» Exercise brief: Every line in the data below from the one containing "intro wls _ h2" down to the one containing "Nat → α) (m", both included, must be retyped exactly; no other line is to appear.

##### Data extracts

-- pv_equiv track=rewrite | github.com/TheFoxKD/mtuci-antiplagiarism | src/text_normalize.py | text_to_shingles
-- ===== SOURCE A (Python) =====
-- def text_to_shingles(text: str, shingle_size: int) -> set[str]:
--     """Множество словесных шинглов."""
--     words = text.split()
--     if shingle_size < 1:
--         raise ValueError("shingle_size >= 1")
--     if len(words) < shingle_size:
--         return {" ".join(words)} if words else set()
--     return {
--         " ".join(words[i : i + shingle_size])
--         for i in range(len(words) - shingle_size + 1)
--     }
-- ===== SOURCE B (Python) =====
-- def text_to_shingles(text: str, shingle_size: int) -> set[str]:
--     """Shingles as substrings of the single joined text, cut at precomputed word offsets."""
--     words = text.split()
--     if shingle_size < 1:
--         raise ValueError("shingle_size >= 1")
--     joined = " ".join(words)
--     if len(words) < shingle_size:
--         return {joined} if words else set()
--     starts, pos = [], 0
--     for w in words:
--         starts.append(pos)
--         pos += len(w) + 1
--     starts.append(pos)
--     return {joined[a : b - 1] for a, b in zip(starts, starts[shingle_size:])}
-- ===== Notes on version B (the rewrite author's own statement) =====
-- stated objective: alternative
-- what changed: B joins the words once into a single string, precomputes the character offset of every word in one accumulator pass, and cuts each shingle out as a substring joined[start:end] between two offsets, instead of re-joining a fresh word slice for every window position.
import Mathlib
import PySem

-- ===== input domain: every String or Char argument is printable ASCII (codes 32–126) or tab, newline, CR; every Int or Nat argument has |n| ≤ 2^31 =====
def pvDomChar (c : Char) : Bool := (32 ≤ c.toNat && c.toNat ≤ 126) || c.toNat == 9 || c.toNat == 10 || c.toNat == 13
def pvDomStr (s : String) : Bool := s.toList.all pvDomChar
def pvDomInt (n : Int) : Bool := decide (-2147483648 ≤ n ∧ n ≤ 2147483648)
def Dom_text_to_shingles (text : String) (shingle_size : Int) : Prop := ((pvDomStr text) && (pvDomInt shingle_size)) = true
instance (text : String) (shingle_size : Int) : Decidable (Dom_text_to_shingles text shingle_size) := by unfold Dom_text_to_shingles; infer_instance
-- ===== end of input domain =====

-- B cuts each shingle as a substring of the single joined text at precomputed word offsets, instead of joining each window separately; objective: alternative.


-- ===== PORT A =====
def text_to_shingles (text : String) (shingle_size : Int) : List String :=
  let words := PySem.Str.split₀ text
  if shingle_size < 1 then []  -- raise ValueError: excluded by Pre_
  else if (words.length : Int) < shingle_size then
    if words = [] then PySem.Set.empty else PySem.Set.ofList [PySem.Str.join " " words]
  else
    PySem.Set.ofList ((PySem.List.pyRange 0 ((words.length : Int) - shingle_size + 1) 1).map
      (fun i => PySem.Str.join " " (PySem.List.slice words (some i) (some (i + shingle_size)))))

-- ===== PORT B =====
def text_to_shingles_alt (text : String) (shingle_size : Int) : List String :=
  let words := PySem.Str.split₀ text
  if shingle_size < 1 then []  -- raise ValueError: excluded by Pre_
  else
    let joined := PySem.Str.join " " words
    if (words.length : Int) < shingle_size then
      if words = [] then PySem.Set.empty else PySem.Set.ofList [joined]
    else
      -- the for-loop accumulating (starts, pos), then the final starts.append(pos)
      let sp := words.foldl (fun (st : List Int × Int) w =>
          (st.1 ++ [st.2], st.2 + PySem.Str.len w + 1)) (([] : List Int), (0 : Int))
      let starts := sp.1 ++ [sp.2]
      PySem.Set.ofList ((starts.zip (PySem.List.slice starts (some shingle_size) none)).map
        (fun ab => PySem.Str.slice joined (some ab.1) (some (ab.2 - 1))))

-- ===== PRECONDITION & SPEC =====
-- Pre_ excludes exactly shingle_size < 1, where the Python A raises ValueError.
def Pre_text_to_shingles (text : String) (shingle_size : Int) : Prop := 1 ≤ shingle_size
instance (text : String) (shingle_size : Int) : Decidable (Pre_text_to_shingles text shingle_size) := by
  unfold Pre_text_to_shingles; infer_instance
def pvWitness_text_to_shingles : String × Int := ("a b c", 2)
def Spec_text_to_shingles (text : String) (shingle_size : Int) (out : List String) : Prop := out = text_to_shingles_alt text shingle_size
instance (text : String) (shingle_size : Int) (out : List String) : Decidable (Spec_text_to_shingles text shingle_size out) := by unfold Spec_text_to_shingles; infer_instance

-- ===== CLAIM (what is proved, stated in full; the proofs are below) =====
def Claim_equal_text_to_shingles : Prop := ∀ (text : String) (shingle_size : Int), Dom_text_to_shingles text shingle_size → Pre_text_to_shingles text shingle_size → Spec_text_to_shingles text shingle_size (text_to_shingles text shingle_size)

-- ===== LEMMAS AND PROOFS =====

-- character offset of word i in the join: total length (word + one separator) of the first i words
def pvOff (wls : List (List Char)) (i : Nat) : Nat :=
  ((wls.take i).map (fun w => w.length + 1)).sum

theorem pvOff_cons_succ (w : List Char) (t : List (List Char)) (i : Nat) :
    pvOff (w :: t) (i + 1) = (w.length + 1) + pvOff t i := by
  simp [pvOff, List.take_succ_cons]

theorem pvOff_add (wls : List (List Char)) (i k : Nat) :
    pvOff wls (i + k) = pvOff wls i + pvOff (wls.drop i) k := by
  induction wls generalizing i with
  | nil => simp [pvOff]
  | cons w t ih =>
    cases i with
    | zero => simp [pvOff]
    | succ i =>
      have h : i + 1 + k = (i + k) + 1 := by omega
      rw [h, pvOff_cons_succ, pvOff_cons_succ, ih]
      simp; omega

theorem pvOff_pos (wls : List (List Char)) (k : Nat) (h1 : 1 ≤ k) (h2 : k ≤ wls.length) :
    1 ≤ pvOff wls k := by
  cases wls with
  | nil => simp at h2; omega
  | cons w t =>
    cases k with
    | zero => omega
    | succ k => rw [pvOff_cons_succ]; omega

-- the foldl in B computes exactly the offsets list
theorem pvFoldl_starts (ws : List String) (acc : List Int) (p : Int) :
    ws.foldl (fun (st : List Int × Int) w =>
        (st.1 ++ [st.2], st.2 + PySem.Str.len w + 1)) (acc, p) =
      (acc ++ (List.range ws.length).map (fun i => p + (pvOff (ws.map String.toList) i : Int)),
       p + (pvOff (ws.map String.toList) ws.length : Int)) := by
  induction ws generalizing acc p with
  | nil => simp [pvOff]
  | cons w t ih =>
    simp only [List.foldl_cons, ih]
    rw [Prod.mk.injEq]
    constructor
    · rw [List.length_cons, List.range_succ_eq_map]
      rw [List.map_cons, List.map_map, List.append_assoc]
      congr 1
      · simp [pvOff]
        intro a _
        ring
    · simp only [List.map_cons, List.length_cons, pvOff_cons_succ, PySem.Str.len_eq]
      push_cast; ring

-- dropping pvOff i characters from the join removes the first i words with their separators
theorem pvJoin_drop (i : Nat) : ∀ (wls : List (List Char)), i < wls.length →
    (PySem.Chars.join [' '] wls).drop (pvOff wls i) =
      PySem.Chars.join [' '] (wls.drop i) := by
  induction i with
  | zero => intro wls _; simp [pvOff]
  | succ i ih =>
    intro wls h
    match wls with
    | [] => simp at h
    | w :: u :: t' =>
      rw [PySem.Chars.join_cons_cons, pvOff_cons_succ]
      have hl : w.length + 1 + pvOff (u :: t') i = (w ++ [' ']).length + pvOff (u :: t') i := by
        simp
      rw [hl, List.drop_length_add_append]
      exact ih (u :: t') (by simpa using h)

-- taking pvOff k - 1 characters of the join yields the join of the first k words
theorem pvJoin_take (k : Nat) : ∀ (wls : List (List Char)), 1 ≤ k → k ≤ wls.length →
    (PySem.Chars.join [' '] wls).take (pvOff wls k - 1) =
      PySem.Chars.join [' '] (wls.take k) := by
  induction k with
  | zero => intro wls h1 _; omega
  | succ k ih =>
    intro wls _ h2
    match wls with
    | [] => simp at h2
    | w :: t =>
      cases Nat.eq_zero_or_pos k with
      | inl hk0 =>
        subst hk0
        rw [pvOff_cons_succ]
        have : pvOff t 0 = 0 := rfl
        rw [this]
        match t with
        | [] =>
          simp [PySem.Chars.join_singleton]
        | u :: t' =>
          rw [PySem.Chars.join_cons_cons]
          rw [show w.length + 1 + 0 - 1 = w.length + 0 by omega,
              show w.length + 0 = w.length + 0 + 0 by omega,
              show w.length + 0 + 0 = (w.take (w.length)).length + 0 by simp]
          rw [show (w ++ [' '] ++ PySem.Chars.join [' '] (u :: t')) = w ++ ([' '] ++ PySem.Chars.join [' '] (u :: t')) by simp,
              show (w.take w.length).length + 0 = w.length + 0 by simp]
          rw [show w.length + 0 = w.length + 0 by rfl]
          rw [show (w ++ ([' '] ++ PySem.Chars.join [' '] (u :: t'))).take (w.length + 0) = w ++ ([' '] ++ PySem.Chars.join [' '] (u :: t')).take 0 by
                rw [show w.length + 0 = w.length + 0 by rfl]; exact List.take_length_add_append 0]
          simp [PySem.Chars.join_singleton]
      | inr hk1 =>
        have ht : k ≤ t.length := by simp at h2; omega
        match t with
        | [] => simp at ht; omega
        | u :: t' =>
          have hpos : 1 ≤ pvOff (u :: t') k := pvOff_pos _ k hk1 ht
          rw [PySem.Chars.join_cons_cons, pvOff_cons_succ]
          rw [show w.length + 1 + pvOff (u :: t') k - 1
              = (w ++ [' ']).length + (pvOff (u :: t') k - 1) by simp; omega]
          rw [show (w ++ [' '] ++ PySem.Chars.join [' '] (u :: t')) = (w ++ [' ']) ++ PySem.Chars.join [' '] (u :: t') by rfl]
          rw [List.take_length_add_append]
          have htake : (u :: t').take k = u :: t'.take (k - 1) := by
            cases k with
            | zero => omega
            | succ k => simp [List.take_succ_cons]
          rw [ih (u :: t') hk1 ht, List.take_succ_cons, htake,
              PySem.Chars.join_cons_cons]

-- zip of an offsets-over-range list with its own drop, as a single map over a range
theorem pvZip_range_map {α : Type} (g : Nat → α) (m K : Nat) (hK : K ≤ m) :
    (((List.range m).map g).zip (((List.range m).map g).drop K)) =
      (List.range (m - K)).map (fun i => (g i, g (i + K))) := by
  apply List.ext_getElem
  · rw [List.length_zip, List.length_drop]
    simp only [List.length_map, List.length_range]
    omega
  · intro i h1 h2
    rw [List.getElem_zip]
    simp only [List.getElem_drop, List.getElem_map, List.getElem_range]
    rw [Nat.add_comm K i]

-- one shingle: the substring between two offsets equals the join of the k-word window
theorem pvShingle_eq (ws : List String) (i K : Nat) (hK1 : 1 ≤ K)
    (hiK : i + K ≤ ws.length) :
    PySem.Str.slice (PySem.Str.join " " ws)
        (some (pvOff (ws.map String.toList) i : Int))
        (some ((pvOff (ws.map String.toList) (i + K) : Int) - 1)) =
      PySem.Str.join " " ((ws.drop i).take K) := by
  apply String.toList_inj.mp
  rw [PySem.Str.toList_slice, PySem.Chars.slice_eq_listSlice, PySem.Str.toList_join,
      PySem.Str.toList_join]
  rw [show " ".toList = [' '] from rfl]
  set wls := ws.map String.toList with hwls
  have hlen : wls.length = ws.length := by simp [hwls]
  have hpos : 1 ≤ pvOff wls (i + K) := pvOff_pos wls (i + K) (by omega) (by omega)
  rw [show ((pvOff wls (i + K) : Int) - 1) = ((pvOff wls (i + K) - 1 : Nat) : Int) by omega]
  rw [PySem.List.slice_natCast]
  have hi : i < wls.length := by omega
  rw [pvJoin_drop i wls hi]
  have hoff : pvOff wls (i + K) - 1 - pvOff wls i = pvOff (wls.drop i) K - 1 := by
    rw [pvOff_add]; omega
  rw [hoff, pvJoin_take K (wls.drop i) hK1 (by simp [hlen]; omega)]
  congr 1
  simp [hwls, List.map_drop, List.map_take]

theorem text_to_shingles_spec_aux (text : String) (shingle_size : Int)
    (hpre : 1 ≤ shingle_size) :
    text_to_shingles text shingle_size = text_to_shingles_alt text shingle_size := by
  unfold text_to_shingles text_to_shingles_alt
  set ws := PySem.Str.split₀ text with hws
  have hns : ¬ shingle_size < 1 := by omega
  simp only [hns, if_false]
  by_cases hshort : (ws.length : Int) < shingle_size
  · simp [hshort]
  · simp only [hshort, if_false]
    set K := shingle_size.toNat with hK
    have hkc : shingle_size = (K : Int) := by omega
    have hk1 : 1 ≤ K := by omega
    have hkn : K ≤ ws.length := by omega
    congr 1
    rw [pvFoldl_starts]
    simp only [List.nil_append, zero_add]
    have hstarts : (List.range ws.length).map (fun i => ((pvOff (ws.map String.toList) i : Nat) : Int))
        ++ [((pvOff (ws.map String.toList) ws.length : Nat) : Int)]
        = (List.range (ws.length + 1)).map (fun i => ((pvOff (ws.map String.toList) i : Nat) : Int)) := by
      rw [List.range_succ, List.map_append]; rfl
    rw [hstarts, hkc, PySem.List.slice_from_natCast,
        pvZip_range_map (fun i => ((pvOff (ws.map String.toList) i : Nat) : Int)) (ws.length + 1) K (by omega),
        List.map_map]
    have hA : ((ws.length : Int) - (K : Int) + 1) = ((ws.length + 1 - K : Nat) : Int) := by omega
    rw [hA, PySem.List.pyRange_one]
    rw [show (((ws.length + 1 - K : Nat) : Int) - 0).toNat = ws.length + 1 - K by omega]
    rw [List.map_map]
    apply List.map_congr_left
    intro i hi
    have hiK : i + K ≤ ws.length := by
      have := List.mem_range.1 hi; omega
    simp only [Function.comp_apply, zero_add]
    rw [PySem.List.slice_natCast_add]
    rw [← pvShingle_eq ws i K hk1 hiK]

-- ===== VERDICT (by name: the statement is the Claim_ definition above) =====
theorem text_to_shingles_spec : Claim_equal_text_to_shingles := by
  intro text shingle_size _ hpre
  unfold Spec_text_to_shingles
  exact text_to_shingles_spec_aux text shingle_size hpre
def rn (d : List (String × String)) (c : Nat) : List (String × String) :=
  if (c : Int) = 0 then d else pvRename d (c : Int)

-- the common target: element i gets suffix 'd'+k where k = number of earlier elements with the same original id
def targetAux (p : List String) : List (List (String × String)) → List (List (String × String))
  | [] => []
  | d :: rest => rn d (p.count (idOf d)) :: targetAux (p ++ [idOf d]) rest

-- ---------- B = target ----------
lemma renameGo_eq_targetAux (l : List (List (String × String))) (p : List String)
    (seen : PySem.Dict String Int) (h : ∀ x, seen.getD x 0 = (p.count x : Int)) :
    renameGo seen l = targetAux p l := by
  induction l generalizing p seen with
  | nil => rfl
  | cons d rest ih =>
    simp only [renameGo, targetAux, rn, idOf]
    rw [h]
    refine congrArg₂ _ rfl (ih _ _ ?_)
    intro x
    rw [PySem.Dict.getD_insert]
    by_cases hx : x = (PySem.Dict.mk d).getD "speaker_id" ""
    · simp [hx, h, List.count_append]
    · simp [hx, h, List.count_append, Ne.symm hx]

lemma alt_eq_target (speakers : List (List (String × String))) :
    rename_duplicated_speakers_alt speakers = targetAux [] speakers := by
  apply renameGo_eq_targetAux
  intro x; simp [PySem.Dict.getD_empty]

lemma length_targetAux (p : List String) (l : List (List (String × String))) :
    (targetAux p l).length = l.length := by
  induction l generalizing p with
  | nil => rfl
  | cons d rest ih => simp [targetAux, ih]

lemma targetAux_getElem? (l : List (List (String × String))) (p : List String) (i : Nat) :
    (targetAux p l)[i]? = (l[i]?).map (fun d => rn d ((p ++ (l.take i).map idOf).count (idOf d))) := by
  induction l generalizing p i with
  | nil => simp [targetAux]
  | cons d rest ih =>
    cases i with
    | zero => simp [targetAux]
    | succ i => simp [targetAux, ih, List.append_assoc]

-- ---------- occurrence lists ----------
def occN (ids : List String) (x : String) : List Nat :=
  (List.range ids.length).filter (fun i => ids[i]? = some x)

lemma occN_append_singleton (l : List String) (a x : String) :
    occN (l ++ [a]) x = occN l x ++ (if a = x then [l.length] else []) := by
  unfold occN
  rw [show (l ++ [a]).length = l.length + 1 by simp, List.range_succ, List.filter_append]
  congr 1
  · apply List.filter_congr
    intro i hi
    simp only [List.mem_range] at hi
    simp [List.getElem?_append_left hi]
  · simp only [List.filter_cons, List.filter_nil]
    by_cases h : a = x <;> simp [h]

lemma length_occN (ids : List String) (x : String) :
    (occN ids x).length = ids.count x := by
  induction ids using List.reverseRecOn with
  | nil => rfl
  | append_singleton l a ih =>
    rw [occN_append_singleton]
    by_cases h : a = x <;> simp [h, ih, List.count_append]

lemma occN_char (ids : List String) (x : String) (j p : Nat) :
    (occN ids x)[j]? = some p ↔ p < ids.length ∧ ids[p]? = some x ∧ (ids.take p).count x = j := by
  induction ids using List.reverseRecOn generalizing j p with
  | nil => simp [occN]
  | append_singleton l a ih =>
    rw [occN_append_singleton]
    by_cases hlt : j < (occN l x).length
    · rw [List.getElem?_append_left hlt, ih]
      constructor
      · rintro ⟨h1, h2, h3⟩
        exact ⟨by simp; omega, by rw [List.getElem?_append_left h1]; exact h2,
          by rw [List.take_append_of_le_length (by omega)]; exact h3⟩
      · rintro ⟨h1, h2, h3⟩
        by_cases hp : p < l.length
        · exact ⟨hp, by rwa [List.getElem?_append_left hp] at h2,
            by rwa [List.take_append_of_le_length (by omega)] at h3⟩
        · exfalso
          have hpl : p = l.length := by simp at h1; omega
          subst hpl
          rw [List.getElem?_append_right (le_refl _)] at h2
          simp at h2
          rw [List.take_append_of_le_length (le_refl _), List.take_length] at h3
          rw [length_occN] at hlt
          omega
    · rw [List.getElem?_append_right (by omega)]
      by_cases hax : a = x
      · subst hax
        rw [if_pos rfl]
        constructor
        · intro h
          obtain ⟨hjl, hpe⟩ := List.getElem?_eq_some_iff.mp h
          simp at hjl
          have hj : j = (occN l a).length := by omega
          rw [List.getElem_singleton] at hpe
          subst hpe
          refine ⟨by simp, by rw [List.getElem?_append_right (le_refl _)]; simp, ?_⟩
          rw [List.take_append_of_le_length (le_refl _), List.take_length, hj, length_occN]
        · rintro ⟨h1, h2, h3⟩
          by_cases hp : p < l.length
          · exfalso
            rw [List.getElem?_append_left hp] at h2
            rw [List.take_append_of_le_length (by omega)] at h3
            have htk : l.take (p+1) = l.take p ++ [a] := by
              rw [List.take_add_one, h2]; rfl
            have hle : (l.take (p+1)).count a ≤ l.count a :=
              (List.take_sublist _ l).count_le a
            rw [htk] at hle
            simp [List.count_append] at hle
            rw [length_occN] at hlt
            omega
          · have hpl : p = l.length := by simp at h1; omega
            subst hpl
            rw [List.take_append_of_le_length (le_refl _), List.take_length] at h3
            have : j = (occN l a).length := by rw [length_occN]; omega
            subst this
            simp
      · simp only [if_neg hax, List.append_nil]
        rw [List.getElem?_eq_none (by simp)]
        constructor
        · intro h; exact absurd h (by simp)
        · rintro ⟨h1, h2, h3⟩
          by_cases hp : p < l.length
          · rw [List.getElem?_append_left hp] at h2
            rw [List.take_append_of_le_length (by omega)] at h3
            exfalso
            have := (ih ((l.take p).count x) p).2 ⟨hp, h2, rfl⟩
            rw [h3] at this
            have : j < (occN l x).length := by
              have := List.getElem?_eq_some_iff.mp this
              exact this.1
            omega
          · exfalso
            have hpl : p = l.length := by simp at h1; omega
            subst hpl
            rw [List.getElem?_append_right (le_refl _)] at h2
            simp at h2
            exact hax h2

-- the Int-valued occurrence list the A port's dict actually stores
def occI (ids : List String) (x : String) : List Int :=
  ((PySem.List.enumerate ids 0).filter (fun p => p.2 == x)).map (fun p => p.1)

lemma occI_eq_map_occN (ids : List String) (x : String) :
    occI ids x = (occN ids x).map (fun (n : Nat) => (n : Int)) := by
  induction ids using List.reverseRecOn with
  | nil => rfl
  | append_singleton l a ih =>
    unfold occI at ih ⊢
    rw [PySem.List.enumerate_append, List.filter_append, List.map_append, ih,
      occN_append_singleton]
    by_cases h : a = x <;> simp [PySem.List.enumerate, h]

-- ---------- phase 1 of A: the grouping dict ----------
def dnOf (ids : List String) : PySem.Dict String (List Int) :=
  (PySem.List.enumerate ids 0).foldl (fun dd p => dd.modify p.2 [] (fun l => l ++ [p.1])) PySem.Dict.empty

lemma dnOf_getD (ids : List String) (x : String) : (dnOf ids).getD x [] = occI ids x := by
  unfold dnOf
  have hsw : (PySem.List.enumerate ids 0).foldl
      (fun (dd : PySem.Dict String (List Int)) p => dd.modify p.2 [] (fun l => l ++ [p.1])) PySem.Dict.empty
      = ((PySem.List.enumerate ids 0).map Prod.swap).foldl
      (fun (dd : PySem.Dict String (List Int)) q => dd.modify q.1 [] (fun l => l ++ [q.2])) PySem.Dict.empty := by
    rw [List.foldl_map]; rfl
  rw [hsw, PySem.Dict.getD_foldl_modify_append]
  unfold occI
  rw [List.filter_map]
  simp [Function.comp_def, PySem.Dict.getD_empty]

lemma dnOf_keys (ids : List String) : (dnOf ids).keys = PySem.Set.ofList ids := by
  unfold dnOf
  rw [PySem.Dict.keys_foldl_modify_key (l := PySem.List.enumerate ids 0)
    (key := fun p => p.2) (d0 := []) (f := fun dd p => (fun l => l ++ [p.1]))
    (d := PySem.Dict.empty), PySem.List.map_snd_enumerate]
  simp [PySem.Dict.keys_empty, PySem.Set.update_nil_left]

lemma dnOf_items (ids : List String) :
    (dnOf ids).items = (PySem.Set.ofList ids).map (fun x => (x, occI ids x)) := by
  have hnd : (dnOf ids).keys.Nodup := by
    rw [dnOf_keys]; exact PySem.Set.nodup_ofList ids
  rw [PySem.Dict.items_eq_map_keys _ hnd [], dnOf_keys]
  apply List.map_congr_left
  intro x _
  rw [dnOf_getD]

-- ---------- phase 2 of A: the scattered updates ----------
def applyUpd (sp : List (List (String × String))) (q : Nat × Int) : List (List (String × String)) :=
  match sp[q.1]? with
  | some d => sp.set q.1 (pvRename d q.2)
  | none => sp

lemma fold_applyUpd (U : List (Nat × Int)) (orig target : List (List (String × String))) :
    ∀ sp : List (List (String × String)),
    (∀ i, sp[i]? = if i ∈ U.map (fun q => q.1) then orig[i]? else target[i]?) →
    (U.map (fun q => q.1)).Nodup →
    (∀ q ∈ U, ∃ d, orig[q.1]? = some d ∧ target[q.1]? = some (pvRename d q.2)) →
    U.foldl applyUpd sp = target := by
  induction U with
  | nil =>
    intro sp hsp _ _
    simp only [List.foldl_nil]
    apply List.ext_getElem?
    intro i
    have := hsp i
    simpa using this
  | cons q U ih =>
    intro sp hsp hnd hval
    obtain ⟨d, hd, ht⟩ := hval q (by simp)
    have hspq : sp[q.1]? = some d := by
      rw [hsp q.1]; simp [hd]
    simp only [List.foldl_cons]
    have hq1 : q.1 ∉ U.map (fun q => q.1) := by
      simp only [List.map_cons, List.nodup_cons] at hnd
      exact hnd.1
    apply ih
    · intro i
      unfold applyUpd
      rw [hspq]
      rw [List.getElem?_set]
      by_cases hi : i = q.1
      · subst hi
        have hlt : q.1 < sp.length := (List.getElem?_eq_some_iff.mp hspq).1
        simp [hlt, if_neg hq1, ← ht]
      · rw [if_neg (show ¬ q.1 = i from fun h => hi h.symm)]
        rw [hsp i]
        have hmem : (i ∈ (q :: U).map (fun q => q.1)) ↔ (i ∈ U.map (fun q => q.1)) := by
          simp [hi]
        simp only [hmem]
    · simp only [List.map_cons, List.nodup_cons] at hnd
      exact hnd.2
    · intro q' hq'
      exact hval q' (by simp [hq'])

-- the flat list of updates A performs, per id
def gpairs (ids : List String) (x : String) : List (Nat × Int) :=
  (PySem.List.pyRange 1 ((occN ids x).length : Int) 1).map
    (fun i => ((occN ids x).getD i.toNat 0, i))

lemma foldl_foldl_eq_flat {α β γ : Type} (l : List α) (g : α → List β)
    (f : γ → β → γ) (init : γ) :
    l.foldl (fun acc a => (g a).foldl f acc) init = (l.flatMap g).foldl f init := by
  induction l generalizing init with
  | nil => rfl
  | cons a l ih => simp [List.flatMap_cons, List.foldl_append, ih]

lemma mem_gpairs (ids : List String) (x : String) (q : Nat × Int) (h : q ∈ gpairs ids x) :
    1 ≤ q.2 ∧ q.2 < ((occN ids x).length : Int) ∧ (occN ids x)[q.2.toNat]? = some q.1 := by
  unfold gpairs at h
  simp only [List.mem_map] at h
  obtain ⟨i, hi, rfl⟩ := h
  rw [PySem.List.mem_pyRange_one] at hi
  have h2 : i.toNat < (occN ids x).length := by omega
  refine ⟨hi.1, hi.2, ?_⟩
  simp [List.getElem?_eq_getElem h2, List.getD_eq_getElem?_getD, List.getElem?_eq_getElem h2]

##########

» The answer:
    intro wls _ h2
    match wls with
    | [] => simp at h2
    | w :: t =>
      cases Nat.eq_zero_or_pos k with
      | inl hk0 =>
        subst hk0
        rw [pvOff_cons_succ]
        have : pvOff t 0 = 0 := rfl
        rw [this]
        match t with
        | [] =>
          simp [PySem.Chars.join_singleton]
        | u :: t' =>
          rw [PySem.Chars.join_cons_cons]
          rw [show w.length + 1 + 0 - 1 = w.length + 0 by omega,
              show w.length + 0 = w.length + 0 + 0 by omega,
              show w.length + 0 + 0 = (w.take (w.length)).length + 0 by simp]
          rw [show (w ++ [' '] ++ PySem.Chars.join [' '] (u :: t')) = w ++ ([' '] ++ PySem.Chars.join [' '] (u :: t')) by simp,
              show (w.take w.length).length + 0 = w.length + 0 by simp]
          rw [show w.length + 0 = w.length + 0 by rfl]
          rw [show (w ++ ([' '] ++ PySem.Chars.join [' '] (u :: t'))).take (w.length + 0) = w ++ ([' '] ++ PySem.Chars.join [' '] (u :: t')).take 0 by
                rw [show w.length + 0 = w.length + 0 by rfl]; exact List.take_length_add_append 0]
          simp [PySem.Chars.join_singleton]
      | inr hk1 =>
        have ht : k ≤ t.length := by simp at h2; omega
        match t with
        | [] => simp at ht; omega
        | u :: t' =>
          have hpos : 1 ≤ pvOff (u :: t') k := pvOff_pos _ k hk1 ht
          rw [PySem.Chars.join_cons_cons, pvOff_cons_succ]
          rw [show w.length + 1 + pvOff (u :: t') k - 1
              = (w ++ [' ']).length + (pvOff (u :: t') k - 1) by simp; omega]
          rw [show (w ++ [' '] ++ PySem.Chars.join [' '] (u :: t')) = (w ++ [' ']) ++ PySem.Chars.join [' '] (u :: t') by rfl]
          rw [List.take_length_add_append]
          have htake : (u :: t').take k = u :: t'.take (k - 1) := by
            cases k with
            | zero => omega
            | succ k => simp [List.take_succ_cons]
          rw [ih (u :: t') hk1 ht, List.take_succ_cons, htake,
              PySem.Chars.join_cons_cons]

-- zip of an offsets-over-range list with its own drop, as a single map over a range
theorem pvZip_range_map {α : Type} (g : Nat → α) (m K : Nat) (hK : K ≤ m) :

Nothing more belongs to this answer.